Book Review: The Hooligans Are Still Among Us by Michael Layton and Bill Rogerson

Books about football hooliganism by those involved in it has become an industry in itself, so to get to read and review a title offering a view from the side of the police is a welcome change. Authors Michael Layton and Bill Rogerson can rightly speak from years of experience with long careers in the British Transport Police, having witnessed at first-hand ‘action’ on the frontline.

One interesting thing to note from the off when reading this book is the title. The Hooligans Are Still Among Us is emblazoned across the front cover, and appears to stand as a statement or fact, that this is the current situation. This seems slightly at odds then with the Foreword from Paul Robb QPM in which he asks the reader, Are the hooligans still amongst us? If this is one of the purposes of the book in posing the question and then the content providing evidence one way or another, would it not make sense for the book title to have been in the form of a question rather than a statement?

Over the various chapters the authors cover the early years of hooliganism and the rise of what has become describe as the ‘English disease’ from the 1960s, before focusing on events in the 2015/16 season and the 2016 European Championship Finals in France.

The 2015/16 campaign is detailed through various accounts from officers on duty and records of disturbances up and down the country on trains, stations and stadiums in the chapters, Hooligans on the Move and Disorder on the Streets and at Stadiums.

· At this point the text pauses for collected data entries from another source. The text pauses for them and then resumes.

-- pv_equiv track=rewrite | github.com/Alexhuszagh/XLDiscoverer | xldlib/export/formats/skyline.py | subtract_dict
-- ===== SOURCE A (Python) =====
-- from collections import Counter, defaultdict, namedtuple
--
-- def mappedresidues(deadends):
--     '''Maps the CSV residue keys as values to each individual residue'''
--
--     mapped = defaultdict(list)
--     for key in deadends:
--         for residue in key.split(','):
--             mapped[residue].append(key)
--     return mapped
--
-- def subtract_dict(d, other):
--     '''Int subtracts a temp, abstract dict from a d'''
--
--     d = d.copy()
--     mapped = mappedresidues(d)
--
--     for residue, value in other.items():
--         keys = mapped[residue]
--         for key in keys:
--             if d[key] > 0:
--                 d[key] -= value
--                 break
--         else:
--             d[keys[0]] -= value
--
--     return d
-- ===== SOURCE B (Python) =====
-- def subtract_dict(d, other):
--     '''Int subtracts a temp, abstract dict from a d'''
--
--     vals = dict(d)
--     for residue, value in other.items():
--         keys = [k for k in vals if residue in k.split(',')]
--         target = next((k for k in keys if vals[k] > 0), keys[0])
--         vals[target] -= value
--     return vals
-- ===== Notes on version B (the rewrite author's own statement) =====
-- stated objective: simpler
-- what changed: B drops the precomputed residue-to-keys index (mappedresidues, a defaultdict built in a separate pass) and the for/else inner loop: it recomputes the candidate keys per residue with a single list-comprehension filter over the dict and picks the target with next(..., keys[0]).
import Mathlib
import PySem

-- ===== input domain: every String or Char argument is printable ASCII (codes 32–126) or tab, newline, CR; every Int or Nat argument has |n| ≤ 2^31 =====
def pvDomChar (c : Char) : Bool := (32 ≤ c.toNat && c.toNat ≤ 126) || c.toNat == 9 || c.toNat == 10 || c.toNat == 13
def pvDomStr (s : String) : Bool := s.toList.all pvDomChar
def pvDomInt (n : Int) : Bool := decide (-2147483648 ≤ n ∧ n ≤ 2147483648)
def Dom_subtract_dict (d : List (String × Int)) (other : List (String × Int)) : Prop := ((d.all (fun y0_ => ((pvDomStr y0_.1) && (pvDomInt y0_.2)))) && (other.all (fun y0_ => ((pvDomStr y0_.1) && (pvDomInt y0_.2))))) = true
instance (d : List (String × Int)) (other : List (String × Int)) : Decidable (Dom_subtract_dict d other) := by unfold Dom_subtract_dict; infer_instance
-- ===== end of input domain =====

-- B drops A's precomputed residue→keys index (`mappedresidues`) and the for/else loop: it
-- recomputes the candidate keys per residue with one filter and picks the target with
-- next(...)/keys[0]; objective: simpler (no speed claim).

-- ===== PORT A =====
-- helper: maps the CSV residue keys as values to each individual residue (defaultdict(list))
def mappedresidues (deadends : List String) : PySem.Dict String (List String) :=
  deadends.foldl
    (fun m key =>
      ((PySem.Str.split? key ",").getD []).foldl
        (fun m residue => m.modify residue [] (· ++ [key])) m)
    PySem.Dict.empty

def subtract_dict (d : List (String × Int)) (other : List (String × Int)) : List (String × Int) :=
  let dd := PySem.Dict.mk d            -- d = d.copy()
  let mapped := mappedresidues dd.keys
  (other.foldl
    (fun dd rv =>
      let keys := mapped.getD rv.1 []
      -- for key in keys: if d[key] > 0: d[key] -= value; break / else: d[keys[0]] -= value
      match keys.find? (fun k => decide (0 < dd.getD k 0)) with
      | some key => dd.insert key (dd.getD key 0 - rv.2)
      | none =>
        match keys with
        | [] => dd                      -- Python raises IndexError on keys[0]; excluded by Pre_
        | k0 :: _ => dd.insert k0 (dd.getD k0 0 - rv.2))
    dd).items

-- ===== PORT B =====
def subtract_dict_alt (d : List (String × Int)) (other : List (String × Int)) : List (String × Int) :=
  (other.foldl
    (fun vals rv =>
      -- keys = [k for k in vals if residue in k.split(',')]
      let keys := vals.keys.filter (fun k => decide (rv.1 ∈ (PySem.Str.split? k ",").getD []))
      match keys with
      | [] => vals                      -- Python raises IndexError on keys[0]; excluded by Pre_
      | k0 :: _ =>
        -- target = next((k for k in keys if vals[k] > 0), keys[0])
        let target := (keys.find? (fun k => decide (0 < vals.getD k 0))).getD k0
        vals.insert target (vals.getD target 0 - rv.2))
    (PySem.Dict.mk d)).items

-- ===== PRECONDITION & SPEC =====
-- Pre_ excludes (i) association lists with duplicate keys, which cannot arise from the
-- Python dict arguments, and (ii) inputs where some residue of `other` occurs in no key of
-- `d` split on ',' — there Python A raises IndexError on keys[0] (and B raises likewise).
def Pre_subtract_dict (d : List (String × Int)) (other : List (String × Int)) : Prop :=
  (d.map Prod.fst).Nodup ∧ (other.map Prod.fst).Nodup ∧
  ∀ p ∈ other, ∃ q ∈ d, p.1 ∈ (PySem.Str.split? q.1 ",").getD []
instance (d : List (String × Int)) (other : List (String × Int)) : Decidable (Pre_subtract_dict d other) := by unfold Pre_subtract_dict; infer_instance

def pvWitness_subtract_dict : (List (String × Int)) × (List (String × Int)) :=
  ([("A,B", 2), ("C", 0)], [("B", 1), ("C", 3)])

def Spec_subtract_dict (d : List (String × Int)) (other : List (String × Int)) (out : List (String × Int)) : Prop := out = subtract_dict_alt d other
instance (d : List (String × Int)) (other : List (String × Int)) (out : List (String × Int)) : Decidable (Spec_subtract_dict d other out) := by unfold Spec_subtract_dict; infer_instance

-- ===== CLAIM (what is proved, stated in full; the proofs are below) =====
def Claim_equal_subtract_dict : Prop := ∀ (d : List (String × Int)) (other : List (String × Int)), Dom_subtract_dict d other → Pre_subtract_dict d other → Spec_subtract_dict d other (subtract_dict d other)

-- ===== LEMMAS AND PROOFS =====

-- the two loop bodies, as named step functions (definitionally the ports' foldl bodies)
def pvStepA (mapped : PySem.Dict String (List String)) (dd : PySem.Dict String Int)
    (rv : String × Int) : PySem.Dict String Int :=
  match (mapped.getD rv.1 []).find? (fun k => decide (0 < dd.getD k 0)) with
  | some key => dd.insert key (dd.getD key 0 - rv.2)
  | none =>
    match mapped.getD rv.1 [] with
    | [] => dd
    | k0 :: _ => dd.insert k0 (dd.getD k0 0 - rv.2)

def pvStepB (vals : PySem.Dict String Int) (rv : String × Int) : PySem.Dict String Int :=
  match vals.keys.filter (fun k => decide (rv.1 ∈ (PySem.Str.split? k ",").getD [])) with
  | [] => vals
  | k0 :: _ =>
    vals.insert
      (((vals.keys.filter (fun k => decide (rv.1 ∈ (PySem.Str.split? k ",").getD []))).find?
          (fun k => decide (0 < vals.getD k 0))).getD k0)
      (vals.getD
        (((vals.keys.filter (fun k => decide (rv.1 ∈ (PySem.Str.split? k ",").getD []))).find?
            (fun k => decide (0 < vals.getD k 0))).getD k0) 0 - rv.2)

theorem subtract_dict_eq_foldl (d other : List (String × Int)) :
    subtract_dict d other
    = (other.foldl (pvStepA (mappedresidues (PySem.Dict.mk d).keys)) (PySem.Dict.mk d)).items := rfl

theorem subtract_dict_alt_eq_foldl (d other : List (String × Int)) :
    subtract_dict_alt d other = (other.foldl pvStepB (PySem.Dict.mk d)).items := rfl

-- the per-residue chunk of A's mapped[residue]
theorem chunk_eq_nil {q k : String} (h : q ∉ (PySem.Str.split? k ",").getD []) :
    ((PySem.Str.split? k ",").getD []).filter (fun r => r == q) = [] := by
  rw [List.filter_eq_nil_iff]
  intro r hr hrq
  exact h (eq_of_beq hrq ▸ hr)

theorem chunk_ne_nil {q k : String} (h : q ∈ (PySem.Str.split? k ",").getD []) :
    ((PySem.Str.split? k ",").getD []).filter (fun r => r == q) ≠ [] :=
  List.ne_nil_of_mem (List.mem_filter.mpr ⟨h, by simp⟩)

-- A's mapped[residue] is the keys of `ks`, in order, each repeated once per occurrence of
-- the residue in its comma-split.
theorem mapped_getD_aux (q : String) :
    ∀ (ks : List String) (m : PySem.Dict String (List String)),
    (ks.foldl
      (fun m key =>
        ((PySem.Str.split? key ",").getD []).foldl
          (fun m residue => m.modify residue [] (· ++ [key])) m) m).getD q []
    = m.getD q [] ++
      ks.flatMap (fun k =>
        (((PySem.Str.split? k ",").getD []).filter (fun r => r == q)).map (fun _ => k)) := by
  intro ks
  induction ks with
  | nil => simp
  | cons k ks ih =>
    intro m
    rw [List.foldl_cons, List.flatMap_cons, ih]
    have h1 : ((PySem.Str.split? k ",").getD []).foldl
        (fun m residue => m.modify residue [] (· ++ [k])) m
      = ((((PySem.Str.split? k ",").getD []).map (fun r => (r, k))).foldl
          (fun m p => m.modify p.1 [] (· ++ [p.2])) m) := by
      rw [List.foldl_map]
    rw [h1, PySem.Dict.getD_foldl_modify_append]
    rw [List.filter_map, List.map_map, List.append_assoc]
    rfl

theorem mapped_getD (ks : List String) (q : String) :
    (mappedresidues ks).getD q []
    = ks.flatMap (fun k =>
        (((PySem.Str.split? k ",").getD []).filter (fun r => r == q)).map (fun _ => k)) := by
  unfold mappedresidues
  rw [mapped_getD_aux]
  simp

-- the repeated-keys list and the filtered-keys list have the same head? …
theorem flat_head (q : String) : ∀ (ks : List String),
    (ks.flatMap (fun k =>
        (((PySem.Str.split? k ",").getD []).filter (fun r => r == q)).map (fun _ => k))).head?
    = (ks.filter (fun k => decide (q ∈ (PySem.Str.split? k ",").getD []))).head? := by
  intro ks
  induction ks with
  | nil => rfl
  | cons k ks ih =>
    rw [List.flatMap_cons, List.head?_append, List.filter_cons]
    by_cases hq : q ∈ (PySem.Str.split? k ",").getD []
    · rw [if_pos (by simpa using hq)]
      cases hcc : ((PySem.Str.split? k ",").getD []).filter (fun r => r == q) with
      | nil => exact absurd hcc (chunk_ne_nil hq)
      | cons r rs => simp
    · rw [chunk_eq_nil hq, if_neg (by simpa using hq)]
      simp only [List.map_nil, List.head?_nil, Option.none_or]
      exact ih

-- … and the same first element satisfying any predicate.
theorem flat_find (q : String) (p : String → Bool) : ∀ (ks : List String),
    (ks.flatMap (fun k =>
        (((PySem.Str.split? k ",").getD []).filter (fun r => r == q)).map (fun _ => k))).find? p
    = (ks.filter (fun k => decide (q ∈ (PySem.Str.split? k ",").getD []))).find? p := by
  intro ks
  induction ks with
  | nil => rfl
  | cons k ks ih =>
    rw [List.flatMap_cons, List.find?_append, List.filter_cons]
    by_cases hq : q ∈ (PySem.Str.split? k ",").getD []
    · rw [if_pos (by simpa using hq)]
      by_cases hp : p k = true
      · cases hcc : ((PySem.Str.split? k ",").getD []).filter (fun r => r == q) with
        | nil => exact absurd hcc (chunk_ne_nil hq)
        | cons r rs => simp [hp]
      · have hnone : ((((PySem.Str.split? k ",").getD []).filter (fun r => r == q)).map
            (fun _ => k)).find? p = none := by
          rw [List.find?_eq_none]
          intro x hx
          rcases List.mem_map.mp hx with ⟨r, _, rfl⟩
          simpa using hp
        rw [hnone, List.find?_cons_of_neg hp]
        simp only [Option.none_or]
        exact ih
    · rw [chunk_eq_nil hq, if_neg (by simpa using hq)]
      simp only [List.map_nil, List.find?_nil, Option.none_or]
      exact ih

-- B's step never changes the key list: the inserted target is an existing key
theorem keys_pvStepB (s : PySem.Dict String Int) (rv : String × Int) :
    (pvStepB s rv).keys = s.keys := by
  unfold pvStepB
  cases hc : s.keys.filter (fun k => decide (rv.1 ∈ (PySem.Str.split? k ",").getD [])) with
  | nil => rfl
  | cons k0 rest =>
    have hmem : (((k0 :: rest).find? (fun k => decide (0 < s.getD k 0))).getD k0) ∈ s.keys := by
      cases hf : (k0 :: rest).find? (fun k => decide (0 < s.getD k 0)) with
      | some u =>
        have hu := List.mem_of_find?_eq_some hf
        rw [← hc] at hu
        simpa using List.mem_of_mem_filter hu
      | none =>
        have hk0 : k0 ∈ k0 :: rest := List.mem_cons_self
        rw [← hc] at hk0
        simpa using List.mem_of_mem_filter hk0
    exact PySem.Dict.keys_insert_of_contains s _
      ((PySem.Dict.contains_iff_mem_keys s _).mpr hmem)

-- with the original key list, one step of A equals one step of B
theorem step_eq (ks0 : List String) (s : PySem.Dict String Int) (hk : s.keys = ks0)
    (rv : String × Int) : pvStepA (mappedresidues ks0) s rv = pvStepB s rv := by
  unfold pvStepA pvStepB
  rw [hk, mapped_getD ks0 rv.1,
    flat_find rv.1 (fun k => decide (0 < s.getD k 0)) ks0]
  have hh := flat_head rv.1 ks0
  cases hc : ks0.filter (fun k => decide (rv.1 ∈ (PySem.Str.split? k ",").getD [])) with
  | nil =>
    rw [hc, List.head?_nil] at hh
    rw [List.head?_eq_none_iff.mp hh]
    simp
  | cons k0 rest =>
    rw [hc] at hh
    cases hf : (k0 :: rest).find? (fun k => decide (0 < s.getD k 0)) with
    | some u => simp
    | none =>
      cases hL : ks0.flatMap (fun k =>
          (((PySem.Str.split? k ",").getD []).filter (fun r => r == rv.1)).map (fun _ => k)) with
      | nil => rw [hL] at hh; exact absurd hh (by simp)
      | cons a t =>
        rw [hL] at hh
        have ha : a = k0 := by simpa using hh
        rw [ha]
        simp

theorem foldl_steps_eq (ks0 : List String) :
    ∀ (other : List (String × Int)) (s : PySem.Dict String Int), s.keys = ks0 →
    other.foldl (pvStepA (mappedresidues ks0)) s = other.foldl pvStepB s := by
  intro other
  induction other with
  | nil => intro s _; rfl
  | cons rv rest ih =>
    intro s hk
    rw [List.foldl_cons, List.foldl_cons, step_eq ks0 s hk rv]
    exact ih (pvStepB s rv) (by rw [keys_pvStepB]; exact hk)

-- ===== VERDICT (by name: the statement is the Claim_ definition above) =====
theorem subtract_dict_spec : Claim_equal_subtract_dict := by
  intro d other _ _
  unfold Spec_subtract_dict
  rw [subtract_dict_eq_foldl, subtract_dict_alt_eq_foldl,
    foldl_steps_eq (PySem.Dict.mk d).keys other (PySem.Dict.mk d) rfl]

The sheer volume of the reports indicates that the issue of hooliganism is still with us, but the chronological detailing can come across as a rather dry read at times.

Given this book was published in 2017, it was interesting to read about the issue with Russians hooligans in the Euros a year earlier and the concern that at the 2018 World Cup, there would be a serious problems. However, as we know the tournament passed off without major incident and the organised gangs seen in France were not in evidence.

The later chapters then move onto issues such as racism and sectarianism, a look at the more infamous firms and the change in policing methods as the fight to combat hooliganism continues. As with some of the earlier content, the outline details of the Clubs with notorious hooligans becomes rather listee and are so brief that one wonders what purpose they actually achieve. It would perhaps have been more interesting to read more detail about the future and the issues at non-league level as those banned from the professional game take advantage of games with next to no policing and limited stewarding, further down the football pyramid.

As someone who regularly attends football up and down the country and allied to the reported incidents during the current season (2018/19), it is apparent that whilst there are not the issues in the grounds that pervaded at the height of the problem back in the day, hooliganism is still with us.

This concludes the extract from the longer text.